My server causes too much traffic, so I have installed ntop to monitor it.
On the Summary -> Traffic page in the Global TCP/UDP Protocol Distribution table I can see the traffic is periodically caused by HTTP.
On the All Protocols -> Traffic page in the first row there is the traffic (94,4%). But the first column (Host) shows my own server. Why is this?
When clicking there, I can see that the traffic in the Host Traffic Stats table. It is all in the Tot. Traffic Rcvd column. Therefore I think, one of my applications ist periodically downloading something big, or a lot.
But how to find out, what was downloaded? What are the downloaded URLs or at least the hosts that caused the most traffic?
Ntop is a network interface tool - it shows you the traffic going over various ports and protocols, but that's where it ends. What you need to look at now is to target the application that's processing that traffic, in this case Apache.
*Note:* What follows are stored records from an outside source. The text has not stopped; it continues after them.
-- pv_equiv track=rewrite | github.com/AI-Hypercomputer/xpk | tools/recipes.py | extract_script_outputs
-- ===== SOURCE A (Python) =====
-- def extract_script_outputs(output: str) -> tuple[list[str], bool]:
--   results = []
--   current_pos = 0
--
--   start_marker = "XPK_RECIPE_EXECUTOR_BLOCK_START"
--   end_marker = "XPK_RECIPE_EXECUTOR_BLOCK_END"
--
--   while True:
--     start_idx = output.find(start_marker, current_pos)
--
--     if start_idx == -1:
--       break
--
--     content_start = start_idx + len(start_marker)
--     end_idx = output.find(end_marker, content_start)
--
--     if end_idx == -1:
--       content = output[content_start:].strip()
--       results.append(content)
--       return results, True
--
--     content = output[content_start:end_idx].strip()
--     results.append(content)
--     current_pos = end_idx + len(end_marker)
--
--   return results, False
-- ===== SOURCE B (Python) =====
-- def extract_script_outputs(output: str) -> tuple[list[str], bool]:
--   start_marker = "XPK_RECIPE_EXECUTOR_BLOCK_START"
--   end_marker = "XPK_RECIPE_EXECUTOR_BLOCK_END"
--
--   # index the string once: sorted lists of all occurrence positions of each marker
--   starts = [i for i in range(len(output)) if output.startswith(start_marker, i)]
--   ends = [i for i in range(len(output)) if output.startswith(end_marker, i)]
--
--   results = []
--   cur = 0
--   while True:
--     while starts and starts[0] < cur:
--       starts = starts[1:]
--     if not starts:
--       return results, False
--     c = starts[0] + len(start_marker)
--     while ends and ends[0] < c:
--       ends = ends[1:]
--     if not ends:
--       results.append(output[c:].strip())
--       return results, True
--     e = ends[0]
--     results.append(output[c:e].strip())
--     cur = e + len(end_marker)
-- ===== Notes on version B (the rewrite author's own statement) =====
-- stated objective: alternative
-- what changed: A scans incrementally with a cursor and paired str.find calls; B first indexes the string once into two sorted lists of all occurrence positions of the start and end markers, then pairs blocks by a two-pointer merge walk over those position lists, slicing content between the chosen positions.
import Mathlib
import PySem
The easiest way to do this is to install a web usage tool, like webalizer (there are many others, awstats was the 'best' a while back, not sure what's king now). This will run through your logs and generate pages of statistics that you can use to see where the traffic was going, where it was coming from and who was doing it. For Example.
Fix the systematic Issue:
Having your application logs that make requests be unknown and all over the place is problem. This is going to bite you in the ass again and again, so I would set aside some time to address this problem. Find some way to index or aggregate them. This is larger problem project that you should raise.
The Problem at Hand:
For the problem at hand, I would recommend wireshark / tcpdump. Once you have a traffic capture, you can use all sorts of techniques to try to find it. In wireshark you could use "statistics / conversations", sort by bytes, and then drill down into the captures from there. Riverbed's non-free Cascade Pilot does have "Web Bandwidth by Object" view for captures that would be good at this -- you could request a trial.
If you are not familiar with wireshark, now is a good time learn. It is a tool most sysadmins use on a regular basis.
If you know the server taking the bandwidth, and it is a Linux server, you might try Nethogs (
nethogs
) to identify the process using the bandwidth.You should examine your webservers access log, where all serviced requests are listed. You could filter for your webservers IP address and localhost and check most requested files. There are several tools for this but it depends on whatever webserver software you are using.